The value function provides a value estimate for any additional hectare of nature area or restoration of lost habitat, and is used in combination with available GIS data on population density, population characteristics , and surrounding land use. Application of the function demonstrates that the average value per hectare of land for specific nature types differs significantly depending on size, distance and other site and population characteristics. Not controlling for these influencing factors, which is common practice in many benefit transfer exercises in practice, can result in severe under- or over-estimation of the non-market values of the proposed land use changes, leading to misguided policy and decision making.

The economic valuation tool aims to support decision making in local and regional spatial planning, including the creation, restoration and compensation of nature areas. Specifically, it enables cost-benefit analysis in which the ecosystem service values generated by land use plans can be compared with the financial costs of the plans. In densely populated countries such as Belgium and the Netherlands , nature areas are under increasing pressure from urban and infrastructure development. In order to compensate for these developments, the Government of Flanders has designated almost 10 % of its total land cover as protected areas such as Special Protection Areas and Special Areas of Conservation, comprising around 105 thousand ha. However, the Flemish Decree for Nature Conservation requires that the government delineates an area of 125 thousand ha of natural area as part of the Flemish Ecological Network and an additional 150 thousand ha as part of the Integral Interrelation and Support Network. Hence, further expansion of nature areas and buffer areas is required.

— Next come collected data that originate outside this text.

-- pv_equiv track=rewrite | github.com/danieltuzes/collection | py_interview/message_from_newspaper.py | check_if_subs2
-- ===== SOURCE A (Python) =====
-- def check_if_subs2(m_in: str, m_test: str) -> None:
--     """Test if m_test can be covered from m_in"""
--     chars: dict[str:int] = dict()
--     for char in m_test:
--         if char in chars:
--             chars[char] += 1
--         else:
--             chars[char] = 1
--
--     for char in m_in:
--         if char in chars:
--             chars[char] -= 1
--             if chars[char] == 0:
--                 del chars[char]
--
--     if not chars:
--         return True
--
--     return False
-- ===== SOURCE B (Python) =====
-- def check_if_subs2(m_in: str, m_test: str) -> bool:
--     """Test if m_test can be covered from m_in"""
--     return all(m_test.count(c) <= m_in.count(c) for c in set(m_test))
-- ===== Notes on version B (the rewrite author's own statement) =====
-- stated objective: idiomatic
-- what changed: Replaced the single-dict build-then-decrement-and-delete-then-check-empty flow by a direct subset test: for each distinct character of m_test, compare its count in m_test with its count in m_in and return the conjunction.
import Mathlib
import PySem

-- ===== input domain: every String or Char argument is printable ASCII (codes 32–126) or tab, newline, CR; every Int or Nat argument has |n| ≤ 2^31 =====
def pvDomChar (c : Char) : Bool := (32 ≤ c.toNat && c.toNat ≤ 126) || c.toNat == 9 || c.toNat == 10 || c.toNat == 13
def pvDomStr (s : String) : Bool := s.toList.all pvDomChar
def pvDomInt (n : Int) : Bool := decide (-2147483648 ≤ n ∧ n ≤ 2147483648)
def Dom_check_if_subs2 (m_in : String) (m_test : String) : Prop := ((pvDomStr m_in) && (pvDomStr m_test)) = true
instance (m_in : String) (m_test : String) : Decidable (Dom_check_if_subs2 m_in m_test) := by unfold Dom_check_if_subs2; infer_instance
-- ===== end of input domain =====

-- B replaces A's decrement-and-delete dict flow by a per-distinct-character count comparison (idiomatic).


-- ===== PORT A =====
-- first loop body: 'if char in chars: chars[char] += 1 else: chars[char] = 1'
def pvALoop1 (d : PySem.Dict Char Int) (c : Char) : PySem.Dict Char Int :=
  if d.contains c then d.insert c (d.getD c 0 + 1) else d.insert c 1

-- second loop body: 'if char in chars: chars[char] -= 1; if chars[char] == 0: del chars[char]'
def pvALoop2 (d : PySem.Dict Char Int) (c : Char) : PySem.Dict Char Int :=
  if d.contains c then
    let d' := d.insert c (d.getD c 0 - 1)
    if d'.getD c 0 = 0 then d'.erase c else d'
  else d

def check_if_subs2 (m_in : String) (m_test : String) : Bool :=
  let chars := m_test.toList.foldl pvALoop1 PySem.Dict.empty
  let chars := m_in.toList.foldl pvALoop2 chars
  chars.size == 0          -- 'if not chars: return True / return False'

-- ===== PORT B =====
-- 'all(m_test.count(c) <= m_in.count(c) for c in set(m_test))'; c is a single character,
-- so Python's str.count(c) is exactly the character count (List.count) — exact here.
def check_if_subs2_alt (m_in : String) (m_test : String) : Bool :=
  (PySem.Set.ofList m_test.toList).all
    (fun c => decide (m_test.toList.count c ≤ m_in.toList.count c))

-- ===== PRECONDITION & SPEC =====
def Spec_check_if_subs2 (m_in : String) (m_test : String) (out : Bool) : Prop := out = check_if_subs2_alt m_in m_test
instance (m_in : String) (m_test : String) (out : Bool) : Decidable (Spec_check_if_subs2 m_in m_test out) := by unfold Spec_check_if_subs2; infer_instance

-- ===== CLAIM (what is proved, stated in full; the proofs are below) =====
def Claim_equal_check_if_subs2 : Prop := ∀ (m_in : String) (m_test : String), Dom_check_if_subs2 m_in m_test → Spec_check_if_subs2 m_in m_test (check_if_subs2 m_in m_test)

-- ===== LEMMAS AND PROOFS =====

-- A's first loop is exactly the Counter-building loop.
theorem pvALoop1_eq (d : PySem.Dict Char Int) (c : Char) :
    pvALoop1 d c = d.insert c (d.getD c 0 + 1) := by
  unfold pvALoop1
  by_cases h : d.contains c = true
  · simp [h]
  · have h' : d.contains c = false := by simpa using h
    have h0 : d.getD c 0 = 0 := by
      rw [PySem.Dict.getD_of_not_contains]; exact h'
    simp [h', h0]

theorem pvALoop1_foldl (xs : List Char) :
    xs.foldl pvALoop1 PySem.Dict.empty = PySem.Dict.counter xs := by
  have h : xs.foldl pvALoop1 PySem.Dict.empty
      = xs.foldl (fun d x => d.insert x (d.getD x 0 + 1)) PySem.Dict.empty := by
    apply PySem.List.foldl_congr_mem
    intro acc x _
    exact pvALoop1_eq acc x
  rw [h, PySem.Dict.foldl_insert_getD_add_one_eq_counter]

-- map-then-filter on an items list: replacing the x-keyed entry then dropping key x
theorem pvFilterMapKey (l : List (Char × Int)) (x : Char) (w : Int) :
    ((l.map (fun p => if p.1 == x then (x, w) else p)).filter (fun p => p.1 != x))
      = l.filter (fun p => p.1 != x) := by
  rw [List.filter_map]
  have h1 : ∀ p ∈ l, ((fun p : Char × Int => p.1 != x) ∘ (fun p : Char × Int => if p.1 == x then (x, w) else p)) p = (p.1 != x) := by
    intro p _
    by_cases h : p.1 = x <;> simp [h]
  rw [List.filter_congr h1]
  have h2 : ∀ p ∈ l.filter (fun p : Char × Int => p.1 != x),
      (if p.1 == x then (x, w) else p) = p := by
    intro p hp
    have hb := (List.mem_filter.mp hp).2
    have hne : p.1 ≠ x := by simpa using hb
    simp [hne]
  rw [List.map_congr_left h2]; simp

-- The decrement-and-delete loop empties the dict iff every entry's demand is met by xs.
theorem pvALoop2_main (xs : List Char) :
    ∀ (d : PySem.Dict Char Int), d.keys.Nodup → (∀ p ∈ d.items, 0 < p.2) →
    ((xs.foldl pvALoop2 d).items = [] ↔ ∀ p ∈ d.items, p.2 ≤ (xs.count p.1 : Int)) := by
  induction xs with
  | nil =>
      intro d _ hpos
      simp only [List.foldl_nil, List.count_nil]
      constructor
      · intro h p hp; rw [h] at hp; simp at hp
      · intro h
        cases hd : d.items with
        | nil => rfl
        | cons p t =>
            exfalso
            have h1 := hpos p (by rw [hd]; simp)
            have h2 := h p (by rw [hd]; simp)
            omega
  | cons x xs ih =>
      intro d hnd hpos
      rw [List.foldl_cons]
      by_cases hc : d.contains x = true
      · -- x is a key of d; its unique entry is (x, v)
        obtain ⟨v, hv⟩ : ∃ v, d.get? x = some v := by
          have hiso := PySem.Dict.contains_eq_isSome_get? (d := d) (k := x)
          rw [hc] at hiso
          exact Option.isSome_iff_exists.mp hiso.symm
        have hgetD : d.getD x 0 = v := by
          rw [PySem.Dict.getD_eq_get?_getD, hv]; rfl
        have hmem : (x, v) ∈ d.items := by
          rw [← PySem.Dict.get?_eq_some_iff_mem_items _ _ _ hnd]; exact hv
        have hvpos : 0 < v := hpos _ hmem
        -- every x-keyed entry of d.items equals (x, v)
        have huniq : ∀ p ∈ d.items, p.1 = x → p = (x, v) := by
          rintro ⟨a, b⟩ hp hpx
          simp only at hpx
          subst hpx
          have hg : d.get? a = some b := (PySem.Dict.get?_eq_some_iff_mem_items _ _ _ hnd).mpr hp
          rw [hv] at hg
          have hbv : b = v := by injection hg with h'; exact h'.symm
          rw [hbv]
        have hitems : (d.insert x (v - 1)).items
            = d.items.map (fun p => if p.1 == x then (x, v - 1) else p) := by
          rw [PySem.Dict.items_insert]
          simp [hc]
        have hd'getD : (d.insert x (v - 1)).getD x 0 = v - 1 := by
          rw [PySem.Dict.getD_insert_self]
        by_cases hv1 : v - 1 = 0
        · -- delete branch
          have hvone : v = 1 := by omega
          have hstep : pvALoop2 d x = (d.insert x (v - 1)).erase x := by
            unfold pvALoop2; rw [hgetD]; simp [hc, hv1]
          have hitems2 : ((d.insert x (v - 1)).erase x).items
              = d.items.filter (fun p => p.1 != x) := by
            have he : ((d.insert x (v - 1)).erase x).items
                = (d.insert x (v - 1)).items.filter (fun p => p.1 != x) := rfl
            rw [he, hitems, pvFilterMapKey]
          have hnd2 : ((d.insert x (v - 1)).erase x).keys.Nodup := by
            have hsub : ((d.insert x (v - 1)).erase x).keys.Sublist d.keys := by
              show (((d.insert x (v - 1)).erase x).items.map Prod.fst).Sublist
                    (d.items.map Prod.fst)
              rw [hitems2]
              exact List.Sublist.map Prod.fst List.filter_sublist
            exact hnd.sublist hsub
          have hpos2 : ∀ p ∈ ((d.insert x (v - 1)).erase x).items, 0 < p.2 := by
            intro p hp
            rw [hitems2] at hp
            exact hpos p (List.mem_of_mem_filter hp)
          rw [hstep, ih _ hnd2 hpos2]
          constructor
          · intro h p hp
            by_cases hpx : p.1 = x
            · have hpe := huniq p hp hpx
              rw [hpe, hvone]
              have hcs : (x :: xs).count x = xs.count x + 1 := by
                simp
              rw [hcs]; push_cast; omega
            · have hcnt : (x :: xs).count p.1 = xs.count p.1 := by
                simp [List.count_cons]
                exact fun hh => hpx hh.symm
              rw [hcnt]
              exact h p (by rw [hitems2]; exact List.mem_filter.mpr ⟨hp, by simpa using hpx⟩)
          · intro h p hp
            rw [hitems2] at hp
            obtain ⟨hp', hpxb⟩ := List.mem_filter.mp hp
            have hpx : p.1 ≠ x := by simpa using hpxb
            have hle := h p hp'
            have hcnt : (x :: xs).count p.1 = xs.count p.1 := by
              simp [List.count_cons]
              exact fun hh => hpx hh.symm
            rwa [hcnt] at hle
        · -- keep branch: entry becomes (x, v-1)
          have hstep : pvALoop2 d x = d.insert x (v - 1) := by
            unfold pvALoop2; rw [hgetD]; simp [hc, hd'getD, hv1]
          have hnd2 : (d.insert x (v - 1)).keys.Nodup := by
            have hk : (d.insert x (v - 1)).keys = d.keys := by
              rw [PySem.Dict.keys_insert_of_contains]
              try exact hc
            rwa [hk]
          have hpos2 : ∀ p ∈ (d.insert x (v - 1)).items, 0 < p.2 := by
            intro p hp
            rw [hitems] at hp
            obtain ⟨q, hq, hqe⟩ := List.mem_map.mp hp
            by_cases hqx : q.1 = x
            · have hpe : p = (x, v - 1) := by rw [← hqe]; simp [hqx]
              rw [hpe]; simp only; omega
            · have hpe : p = q := by rw [← hqe]; simp [hqx]
              rw [hpe]; exact hpos q hq
          rw [hstep, ih _ hnd2 hpos2]
          rw [hitems, List.forall_mem_map]
          constructor
          · intro h p hp
            by_cases hpx : p.1 = x
            · have hpe := huniq p hp hpx
              have hle := h p hp
              rw [hpe] at hle ⊢
              simp only [beq_self_eq_true, if_true] at hle
              have hcs : (x :: xs).count x = xs.count x + 1 := by
                simp
              rw [hcs]
              simp only at hle ⊢
              push_cast at hle ⊢; omega
            · have hb : (p.1 == x) = false := by simpa using hpx
              have hle := h p hp
              rw [hb] at hle
              simp only [Bool.false_eq_true, if_false] at hle
              have hcnt : (x :: xs).count p.1 = xs.count p.1 := by
                simp [List.count_cons]
                exact fun hh => hpx hh.symm
              rw [hcnt]
              exact hle
          · intro h p hp
            by_cases hpx : p.1 = x
            · have hpe := huniq p hp hpx
              have hle := h p hp
              rw [hpe] at hle ⊢
              simp only [beq_self_eq_true, if_true]
              have hcs : (x :: xs).count x = xs.count x + 1 := by
                simp
              rw [hcs] at hle
              simp only at hle ⊢
              push_cast at hle ⊢; omega
            · have hb : (p.1 == x) = false := by simpa using hpx
              have hle := h p hp
              rw [hb]
              simp only [Bool.false_eq_true, if_false]
              have hcnt : (x :: xs).count p.1 = xs.count p.1 := by
                simp [List.count_cons]
                exact fun hh => hpx hh.symm
              rw [hcnt] at hle
              exact hle
      · -- x not a key: dict unchanged
        have hc' : d.contains x = false := by simpa using hc
        have hstep : pvALoop2 d x = d := by unfold pvALoop2; simp [hc']
        rw [hstep, ih _ hnd hpos]
        have hne : ∀ p ∈ d.items, p.1 ≠ x := by
          intro p hp hpx
          have hk : d.contains p.1 = true := by
            rw [PySem.Dict.contains_iff_mem_keys]
            exact List.mem_map.mpr ⟨p, hp, rfl⟩
          rw [hpx, hc'] at hk
          exact absurd hk (by simp)
        have hcnt : ∀ p ∈ d.items, (x :: xs).count p.1 = xs.count p.1 := by
          intro p hp
          simp [List.count_cons]
          exact fun hh => hne p hp hh.symm
        constructor
        · intro h p hp
          rw [hcnt p hp]
          exact h p hp
        · intro h p hp
          have hle := h p hp
          rwa [hcnt p hp] at hle

-- ===== VERDICT (by name: the statement is the Claim_ definition above) =====
theorem check_if_subs2_spec : Claim_equal_check_if_subs2 := by
  intro m_in m_test _
  show check_if_subs2 m_in m_test = check_if_subs2_alt m_in m_test
  unfold check_if_subs2 check_if_subs2_alt
  rw [pvALoop1_foldl]
  have hpos : ∀ p ∈ (PySem.Dict.counter m_test.toList).items, 0 < p.2 := by
    intro p hp
    rw [PySem.Dict.items_counter] at hp
    obtain ⟨k, hk, hke⟩ := List.mem_map.mp hp
    have hkmem : k ∈ m_test.toList := by
      have hm := PySem.Set.mem_ofList (xs := m_test.toList) (y := k)
      exact hm.mp hk
    rw [← hke]
    simpa using List.count_pos_iff.mpr hkmem
  have hmain := pvALoop2_main m_in.toList (PySem.Dict.counter m_test.toList)
    (PySem.Dict.nodup_keys_counter _) hpos
  have hsize : (m_in.toList.foldl pvALoop2 (PySem.Dict.counter m_test.toList)).size
      = (m_in.toList.foldl pvALoop2 (PySem.Dict.counter m_test.toList)).items.length := rfl
  rw [Bool.eq_iff_iff]
  simp only [beq_iff_eq, hsize, List.length_eq_zero_iff, List.all_eq_true, decide_eq_true_eq]
  rw [hmain, PySem.Dict.items_counter, List.forall_mem_map]
  constructor
  · intro h c hc
    have hle := h c hc
    simpa using hle
  · intro h p hp
    have hle := h p hp
    simpa using hle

To evaluate the robustness of this value function over time , the estimated transfer parameters were tested for temporal stability using a test-retest study. As part of this study, the same choice experiment used to estimate the original value function was implemented one year after the original choice experiment, using the same sample of households (Schaafsma et al. 2014). The results were then compared to those of the original choice experiment. The results of the retest study show that the estimated value function one year later is slightly different, but does not result in significantly different WTP values, suggesting that the originally estimated value function is robust over the one-year time period. The value function will need regular testing to evaluate the robustness of the results over a longer period of time, and to enable updating as necessary.

9 Conclusions

In Europe, work to improve benefit transfer procedures and develop benefit transfer guidelines has been initiated by both national environmental protection agencies (EPAs) like the UK Defra (Bateman et al. 2010) and the Danish EPA (Navrud 2007), national research councils, and European agencies such as the European Environment Agency (Brander et al. 2012) and DG Environment and DG Research of the European Commission (see above). Some European countries, mainly the United Kingdom and France , have focused on the development of an updated web-based database of valuation studies, the Environmental Valuation Reference Inventory (EVRI). The information on primary valuation studies provided by such databases , together with the benefit transfer guidelines and methods and guidelines for evaluating the quality of available primary valuation studies (e.g. Söderquist and Soutukorva 2006 for the Swedish EPA), are prerequisites for valid benefit transfer.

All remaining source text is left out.